The harness ships an embedded MCP server (rmcp 1.7). Claude launches it as a stdio child via --mcp-config. The hyperhive socket name is hyperhive, so the tools land in claude as mcp__hyperhive__<tool>.

Sub-agent tools

  • send(to, body) — message a peer (logical agent name), another agent, or the operator (recipient operator, surfaces in the dashboard inbox).
  • recv(wait_seconds?) — drain one inbox message. Long-polls server-side; wait_seconds is capped at 180 (default 30 when omitted). Agents use a long wait to park their turn waiting for work instead of busy-looping with short polls — they wake instantly when a message arrives.

Manager tools (in addition to send/recv)

  • request_spawn(name) — queue a Spawn approval for a brand-new sub-agent (≤9 char name). Operator approves on the dashboard.
  • kill(name) — graceful stop. No approval required.
  • start(name) — start a stopped sub-agent. No approval.
  • restart(name) — stop + start. No approval.
  • request_apply_commit(agent, commit_ref) — submit a config change for any agent (hm1nd for the manager's own config) for operator approval.
  • ask_operator(question, options?, multi?, ttl_seconds?) — surface a question on the dashboard. Non-blocking — returns the queued question id; the operator's answer arrives later as HelperEvent::OperatorAnswered in the manager inbox. Options always render alongside a free-text fallback; multi=true renders options as checkboxes. ttl_seconds auto-cancels with answer [expired] after the deadline (useful for time-sensitive decisions that become moot if the operator hasn't responded). The operator can also manually cancel with [cancelled] via the dashboard.

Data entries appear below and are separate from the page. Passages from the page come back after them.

-- pv_equiv track=rewrite | github.com/posl/comment_recommendation | script/mod_gen/5_time/ja/216_C/1.py | solve
-- ===== SOURCE A (Python) =====
-- def solve(n):
--     ans = []
--     while n != 0:
--         if n % 2 == 0:
--             n //= 2
--             ans.append('B')
--         else:
--             n -= 1
--             ans.append('A')
--     return ans[::-1]
-- ===== SOURCE B (Python) =====
-- def _bits(n):
--     # most-significant-first binary digits of n (empty otherwise)
--     return _bits(n // 2) + [n % 2] if n > 0 else []
--
-- def solve(n):
--     bs = _bits(n)
--     if not bs:
--         return []
--     return ['A'] + [x for b in bs[1:] for x in (['B', 'A'] if b else ['B'])]
-- ===== Notes on version B (the rewrite author's own statement) =====
-- stated objective: simpler
-- what changed: A extracts bits in a LSB-first while loop (halving/decrementing) appending letters and reverses at the end; B precomputes the MSB-first binary digit list and builds the answer forward in one comprehension ('A' for the leading bit, then 'B' plus 'A' per set bit).
-- outside the precondition, e.g. on solve(-1): A does not finish within the time limit, B returns []
import Mathlib
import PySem

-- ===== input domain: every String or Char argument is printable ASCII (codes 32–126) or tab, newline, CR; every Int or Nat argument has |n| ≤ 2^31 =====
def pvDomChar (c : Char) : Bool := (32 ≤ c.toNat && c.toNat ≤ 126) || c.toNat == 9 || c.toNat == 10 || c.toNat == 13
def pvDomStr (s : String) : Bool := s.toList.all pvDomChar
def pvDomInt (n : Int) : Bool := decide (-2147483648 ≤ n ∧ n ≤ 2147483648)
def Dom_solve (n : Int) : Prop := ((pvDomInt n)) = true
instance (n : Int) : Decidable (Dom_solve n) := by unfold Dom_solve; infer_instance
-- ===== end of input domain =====

-- B replaces A's extract-bits-backwards-then-reverse loop by a forward MSB→LSB pass over a
-- precomputed binary-digit list (objective: simpler).

-- ===== PORT A =====
-- while n != 0: … ; the 'n ≤ 0' guard only totalizes the loop (A diverges for n < 0,
-- excluded by Pre_solve; at n = 0 it is exactly the loop exit).
def solveLoop (n : Int) (ans : List String) : List String :=
  if _h : n ≤ 0 then ans
  else if PySem.Int.mod n 2 = 0 then
    solveLoop (PySem.Int.floordiv n 2) (ans ++ ["B"])
  else
    solveLoop (n - 1) (ans ++ ["A"])
termination_by n.toNat
decreasing_by
  · rw [PySem.Int.floordiv_eq_ediv_of_pos (by omega)]; omega
  · omega

def solve (n : Int) : List String := (solveLoop n []).reverse  -- ans[::-1]

-- ===== PORT B =====
def pvBits (n : Int) : List Int :=
  if _h : 0 < n then pvBits (PySem.Int.floordiv n 2) ++ [PySem.Int.mod n 2] else []
termination_by n.toNat
decreasing_by
  rw [PySem.Int.floordiv_eq_ediv_of_pos (by omega)]; omega

def solve_alt (n : Int) : List String :=
  match pvBits n with
  | [] => []
  | _ :: rest => "A" :: rest.flatMap (fun b => if b ≠ 0 then ["B", "A"] else ["B"])

-- ===== PRECONDITION & SPEC =====
-- Pre_solve excludes n < 0, on which A's while loop never terminates (no return value).
def Pre_solve (n : Int) : Prop := 0 ≤ n
instance (n : Int) : Decidable (Pre_solve n) := by unfold Pre_solve; infer_instance
def pvWitness_solve : Int := (6)

def Spec_solve (n : Int) (out : List String) : Prop := out = solve_alt n
instance (n : Int) (out : List String) : Decidable (Spec_solve n out) := by unfold Spec_solve; infer_instance

-- ===== CLAIM (what is proved, stated in full; the proofs are below) =====
def Claim_equal_solve : Prop := ∀ (n : Int), Dom_solve n → Pre_solve n → Spec_solve n (solve n)

-- ===== LEMMAS AND PROOFS =====

lemma solveLoop_eq (n : Int) (ans : List String) :
    solveLoop n ans = if n ≤ 0 then ans
      else if PySem.Int.mod n 2 = 0 then solveLoop (PySem.Int.floordiv n 2) (ans ++ ["B"])
      else solveLoop (n - 1) (ans ++ ["A"]) := by
  rw [solveLoop]
  by_cases h : n ≤ 0 <;> simp [h]

lemma floordiv_lt_self {n : Int} (h : ¬ n ≤ 0) :
    (PySem.Int.floordiv n 2).toNat < n.toNat := by
  rw [PySem.Int.floordiv_eq_ediv_of_pos (by omega)]; omega

lemma solveLoop_append (n : Int) (ans : List String) :
    solveLoop n ans = ans ++ solveLoop n [] := by
  by_cases h : n ≤ 0
  · rw [solveLoop_eq n ans, solveLoop_eq n [], if_pos h, if_pos h]; simp
  · rw [solveLoop_eq n ans, solveLoop_eq n [], if_neg h, if_neg h]
    by_cases he : PySem.Int.mod n 2 = 0
    · rw [if_pos he, if_pos he,
        solveLoop_append (PySem.Int.floordiv n 2) (ans ++ ["B"]),
        solveLoop_append (PySem.Int.floordiv n 2) ([] ++ ["B"])]
      simp
    · rw [if_neg he, if_neg he,
        solveLoop_append (n - 1) (ans ++ ["A"]),
        solveLoop_append (n - 1) ([] ++ ["A"])]
      simp
termination_by n.toNat
decreasing_by
  · exact floordiv_lt_self h
  · exact floordiv_lt_self h
  · omega
  · omega

lemma pvBits_zero : pvBits 0 = [] := by rw [pvBits]; simp

lemma solve_alt_zero : solve_alt 0 = [] := by unfold solve_alt; rw [pvBits_zero]

lemma solve_zero : solve 0 = solve_alt 0 := by
  unfold solve
  rw [solveLoop_eq, if_pos (by norm_num), solve_alt_zero]
  rfl

lemma pvBits_ne_nil {n : Int} (h : 0 < n) : pvBits n ≠ [] := by
  rw [pvBits, dif_pos h]; simp

lemma solve_alt_even {n : Int} (h : 0 < n) (he : PySem.Int.mod n 2 = 0) :
    solve_alt n = solve_alt (PySem.Int.floordiv n 2) ++ ["B"] := by
  have h2 : 0 < PySem.Int.floordiv n 2 := by
    rw [PySem.Int.mod_eq_emod_of_pos (by omega)] at he
    rw [PySem.Int.floordiv_eq_ediv_of_pos (by omega)]
    omega
  have hb : pvBits n = pvBits (PySem.Int.floordiv n 2) ++ [0] := by
    rw [pvBits, dif_pos h, he]
  obtain ⟨b, rest, hr⟩ : ∃ b rest, pvBits (PySem.Int.floordiv n 2) = b :: rest := by
    cases hx : pvBits (PySem.Int.floordiv n 2) with
    | nil => exact absurd hx (pvBits_ne_nil h2)
    | cons b rest => exact ⟨b, rest, rfl⟩
  unfold solve_alt
  rw [hb, hr]
  simp

lemma solve_alt_odd {n : Int} (h : 0 < n) (ho : PySem.Int.mod n 2 ≠ 0) :
    solve_alt n = solve_alt (n - 1) ++ ["A"] := by
  have hm1 : PySem.Int.mod n 2 = 1 := by
    rw [PySem.Int.mod_eq_emod_of_pos (by omega)] at ho ⊢; omega
  by_cases h1 : n = 1
  · subst h1
    have hb1 : pvBits 1 = [1] := by
      rw [pvBits, dif_pos (by norm_num),
        show PySem.Int.floordiv 1 2 = 0 by decide, pvBits_zero,
        show PySem.Int.mod 1 2 = 1 by decide]
      rfl
    unfold solve_alt
    rw [hb1, show (1 : Int) - 1 = 0 by norm_num, pvBits_zero]
    rfl
  · have h3 : 0 < n - 1 := by
      rw [PySem.Int.mod_eq_emod_of_pos (by omega)] at hm1; omega
    have hdiv : PySem.Int.floordiv (n - 1) 2 = PySem.Int.floordiv n 2 := by
      rw [PySem.Int.mod_eq_emod_of_pos (by omega)] at hm1
      rw [PySem.Int.floordiv_eq_ediv_of_pos (by omega),
          PySem.Int.floordiv_eq_ediv_of_pos (by omega)]
      omega
    have hmod : PySem.Int.mod (n - 1) 2 = 0 := by
      rw [PySem.Int.mod_eq_emod_of_pos (by omega)] at hm1 ⊢
      omega
    have h2 : 0 < PySem.Int.floordiv n 2 := by
      rw [PySem.Int.mod_eq_emod_of_pos (by omega)] at hm1
      rw [PySem.Int.floordiv_eq_ediv_of_pos (by omega)]
      omega
    have hbn : pvBits n = pvBits (PySem.Int.floordiv n 2) ++ [1] := by
      rw [pvBits, dif_pos h, hm1]
    have hbp : pvBits (n - 1) = pvBits (PySem.Int.floordiv n 2) ++ [0] := by
      rw [pvBits, dif_pos h3, hdiv, hmod]
    obtain ⟨b, rest, hr⟩ : ∃ b rest, pvBits (PySem.Int.floordiv n 2) = b :: rest := by
      cases hx : pvBits (PySem.Int.floordiv n 2) with
      | nil => exact absurd hx (pvBits_ne_nil h2)
      | cons b rest => exact ⟨b, rest, rfl⟩
    unfold solve_alt
    rw [hbn, hbp, hr]
    simp

lemma solve_eq_alt : ∀ (k : Nat) (n : Int), 0 ≤ n → n.toNat ≤ k → solve n = solve_alt n := by
  intro k
  induction k with
  | zero =>
    intro n hn hk
    have h0 : n = 0 := by omega
    rw [h0]; exact solve_zero
  | succ k ih =>
    intro n hn hk
    by_cases h0 : n = 0
    · rw [h0]; exact solve_zero
    · have hpos : 0 < n := by omega
      unfold solve
      rw [solveLoop_eq, if_neg (by omega : ¬ n ≤ 0)]
      by_cases he : PySem.Int.mod n 2 = 0
      · have hlt : (PySem.Int.floordiv n 2).toNat ≤ k := by
          have := floordiv_lt_self (show ¬ n ≤ 0 by omega); omega
        rw [if_pos he, solveLoop_append, List.reverse_append]
        have hrec := ih (PySem.Int.floordiv n 2)
          (by rw [PySem.Int.floordiv_eq_ediv_of_pos (by omega)]; omega) hlt
        unfold solve at hrec
        rw [solve_alt_even hpos he, ← hrec]
        simp
      · have hlt : (n - 1).toNat ≤ k := by omega
        rw [if_neg he, solveLoop_append, List.reverse_append]
        have hrec := ih (n - 1) (by omega) hlt
        unfold solve at hrec
        rw [solve_alt_odd hpos he, ← hrec]
        simp

-- ===== VERDICT (by name: the statement is the Claim_ definition above) =====
theorem solve_spec : Claim_equal_solve := by
  intro n _ hpre
  unfold Spec_solve
  exact solve_eq_alt n.toNat n hpre le_rfl
-- processing a block of in-range indices one by one
theorem pvSeq_chunk (data : List (Int × Int)) (n : Nat) :
    ∀ (i : Int) (sc : List Int), 0 ≤ i → i + n ≤ (sc.length : Int) →
      pvSeq data sc i
        = pvSeq data ((PySem.List.pyRange i (i + n) 1).foldl (pvProcIdx data) sc) (i + n) := by
  induction n with
  | zero =>
    intro i sc h0 hle
    rw [PySem.List.pyRange_one_eq_nil (by omega)]
    simp
  | succ n ih =>
    intro i sc h0 hle
    push_cast at hle ⊢
    rw [PySem.List.pyRange_one_cons (by omega), List.foldl_cons]
    rw [pvSeq_step data sc i (by omega)]
    obtain ⟨t, ht, _⟩ := pvStep_prefix i data sc
    have hlen : (sc.length : Int) ≤ ((pvProcIdx data sc i).length : Int) := by
      unfold pvProcIdx; rw [ht]; simp
    have he : i + ((n : Int) + 1) = (i + 1) + (n : Int) := by ring
    rw [he]
    exact ih (i + 1) (pvProcIdx data sc i) (by omega) (by omega)

theorem bfsAux_self (data : List (Int × Int)) (m : Nat) (sc : List Int) :
    bfsAux m sc (sc.length : Int) data = sc := by
  cases m <;> simp [bfsAux]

The boundary: lifecycle ops on existing sub-agents (kill/start/restart) are at the manager's discretion — no operator approval. Creating a new agent (request_spawn) and changing any agent's config (request_apply_commit) still go through the approval queue.

Authoritative state

hive_ag3nt::events::Bus carries the current turn-loop state in addition to the broadcast channel and the events history. Variants:

  • Idle — sitting on Recv waiting for mail.
  • Thinkingclaude --print is running for a turn.
  • Compacting — operator-triggered /compact is in flight.

The harness flips state at the relevant transitions (set_state(Thinking) before drive_turn, set_state(Idle) after; set_state(Compacting) around compact_session). Exposed via /api/state.turn_state + turn_state_since (unix seconds); the agent page renders this rather than deriving from SSE events.

Tool envelope

mcp::run_tool_envelope: every MCP tool handler logs the request, runs the body, logs the result. Pre-/post-log only — the inbox status hint moved to the wake prompt + UI header.

Tool whitelist (mcp::ALLOWED_BUILTIN_TOOLS)

  • Allowed built-ins: Bash, Edit, Glob, Grep, Read, TodoWrite, Write.
  • Denied by omission: WebFetch, WebSearch, Task, NotebookEdit.
  • Allowed MCP tools: as listed above per flavor.

Bash is on the allow-list pending a finer-grained pattern allow-list (Bash(git *)-style) — see TODO.